My best guess is that there is a bug in WordPress' HTTP request model in this version. If the connection doesn't close, then WordPress hangs on it. When the remote server doesn't close the connection due to either (1) a bug, or (2) on purpose, we wait forever.
I can't tell which of those it is, but I can de-obfuscate that JavaScript (and if you swap out the eval
for console.log
(and run the code), you get window.location=qi+"/?jdfwkey=1kjv92"+ri
). I have no idea what this is supposed to do.

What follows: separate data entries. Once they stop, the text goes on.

-- the common core: on length-2, x-sorted lists the two programs agree
lemma pv_main (rs2 : List (List Int))
    (hlen : ∀ l ∈ rs2, l.length = 2)
    (hch : List.IsChain (· ≤ ·) (rs2.map (fun l => (pvUnpack2 l).1)))
    (hpw2 : rs2.Pairwise (· ≤ ·)) :
    (match (match rs2 with
            | [] => ([] : List (List Int))
            | l :: rest => l :: pvFwdA (pvUnpack2 l).1 (pvUnpack2 l).2 rest).reverse with
     | [] => (0 : Int)
     | l :: rest => pvBwdA (pvUnpack2 l).1 (pvUnpack2 l).2 0 rest)
    =
    (List.zip (rs2.map (fun l => ((pvUnpack2 l).1, pvAbsMin (pvUnpack2 l).1 rs2)))
              ((rs2.map (fun l => ((pvUnpack2 l).1, pvAbsMin (pvUnpack2 l).1 rs2))).drop 1)).foldl
      (fun res pr => max res (PySem.Int.floordiv (pr.1.2 + pr.2.2 + pr.2.1 - pr.1.1) 2)) 0 := by
  cases rs2 with
  | nil => rfl
  | cons l0 rest =>
    set p0 : Int × Int := pvUnpack2 l0 with hp0
    set P : List (Int × Int) := (l0 :: rest).map pvUnpack2 with hPdef
    have hch' : List.IsChain (· ≤ ·) (p0.1 :: rest.map (fun l => (pvUnpack2 l).1)) := by
      simpa using hch
    -- A's forward loop = gF-chain
    have hA1 : pvFwdA p0.1 p0.2 rest =
        (pvChain pvGF (some p0) (rest.map pvUnpack2)).map (fun p => [p.1, p.2]) := by
      rw [pv_fwdA_chain rest p0.1 p0.2 (fun x hx => hlen x (List.mem_cons_of_mem _ hx)) hch']
    set F : List (Int × Int) := pvChain pvGF none P with hF
    have hFc : F = p0 :: pvChain pvGF (some p0) (rest.map pvUnpack2) := by
      rw [hF, hPdef]; rfl
    have hl0 : l0 = [p0.1, p0.2] := pv_len2_eq l0 (hlen l0 List.mem_cons_self)
    have hrs3 : (l0 :: pvFwdA p0.1 p0.2 rest) = F.map (fun p => [p.1, p.2]) := by
      rw [hA1, hFc, List.map_cons, ← hl0]
    -- first components of F are the x-coordinates, still a chain
    have hFfst : F.map Prod.fst = (l0 :: rest).map (fun l => (pvUnpack2 l).1) := by
      rw [hF, pv_chain_fst, hPdef, List.map_map]
      rfl
    have hchF : List.IsChain (· ≤ ·) (F.map Prod.fst) := by rw [hFfst]; exact hch
    have hFne : F ≠ [] := by rw [hFc]; simp
    -- split the reversed chain
    cases hFr : F.reverse with
    | nil => exact absurd (List.reverse_eq_nil_iff.mp hFr) hFne
    | cons q0 R =>
      -- A reads the reversed forward result
      have hmapFr : (F.map fun p => [p.1, p.2]).reverse
          = [q0.1, q0.2] :: R.map (fun p => [p.1, p.2]) := by
        rw [← List.map_reverse, hFr, List.map_cons]
      have hRlen : ∀ l ∈ R.map (fun p : Int × Int => [p.1, p.2]), l.length = 2 := by
        intro l hl
        obtain ⟨p, _, rfl⟩ := List.mem_map.mp hl
        rfl
      have hRch : List.IsChain (fun x y : Int => y ≤ x)
          (q0.1 :: (R.map (fun p : Int × Int => [p.1, p.2])).map (fun l => (pvUnpack2 l).1)) := by
        have : List.IsChain (fun x y : Int => y ≤ x) ((F.map Prod.fst).reverse) := by
          rw [List.isChain_reverse]
          simpa using hchF
        rw [← List.map_reverse, hFr] at this
        simpa [List.map_map, Function.comp, pvUnpack2] using this
      have hRun : (R.map (fun p : Int × Int => [p.1, p.2])).map pvUnpack2 = R := by
        rw [List.map_map,
            (funext fun p => rfl : (pvUnpack2 ∘ fun p : Int × Int => [p.1, p.2]) = id),
            List.map_id]
      -- reduce A's side to foldl max over the peaks of the composed chain
      have hA : (match (match (l0 :: rest : List (List Int)) with
            | [] => ([] : List (List Int))
            | l :: rest => l :: pvFwdA (pvUnpack2 l).1 (pvUnpack2 l).2 rest).reverse with
          | [] => (0 : Int)
          | l :: rest => pvBwdA (pvUnpack2 l).1 (pvUnpack2 l).2 0 rest)
          = List.foldl max 0 (pvPks (q0 :: pvChain pvGB (some q0) R)) := by
        simp only [← hp0, hrs3, hmapFr]
        rw [pv_unpack_pair q0]
        rw [pv_bwdA_chain _ q0.1 q0.2 0 hRlen hRch, hRun]
      rw [hA]
      -- B's side: zip fold = foldl max over forward peaks of the e-list
      rw [pv_zip_fold]
      -- the e-list equals the reversed composed chain, by pv_main2
      have hPne : P ≠ [] := by rw [hPdef]; simp
      have hpwP : (P.map Prod.fst).Pairwise (· ≤ ·) :=
        pv_heads_pairwise (l0 :: rest) hlen hpw2
      have hmain2 := pv_main2 P hPne hpwP
      have hE : (l0 :: rest).map (fun l => ((pvUnpack2 l).1, pvAbsMin (pvUnpack2 l).1 (l0 :: rest)))
          = P.map (fun c => (c.1, nmin (P.map (pvE c.1)))) := by
        rw [hPdef, List.map_map]
        refine List.map_congr_left (fun l _ => ?_)
        simp only [Function.comp_apply]
        rw [pv_absmin_eq]
      have hGrev : pvChain pvGB none F.reverse
          = (P.map (fun c => (c.1, nmin (P.map (pvE c.1))))).reverse := by
        rw [← hmain2, ← hF, List.reverse_reverse]
      rw [hE, ← List.reverse_reverse (P.map (fun c => (c.1, nmin (P.map (pvE c.1)))))]
      rw [← hGrev, hFr]
      show List.foldl max 0 (pvPks (q0 :: pvChain pvGB (some q0) R))
        = List.foldl max 0 (pvPksF (pvChain pvGB none (q0 :: R)).reverse)
      have hGc : pvChain pvGB none (q0 :: R) = q0 :: pvChain pvGB (some q0) R := rfl
      rw [hGc, pv_pksF_reverse, pv_foldl_max_reverse]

At this point I have "solved" the problem by disabling XML-RPC on this WordPress install. I would love to keep poking at it to come to a fuller picture, but I'd rather keep this site up than satisfy my absolute curiosity.
(Hostnames and IPs have been changed to mask the identity of remote hosts, as I do not currently know where their allegiances lie.)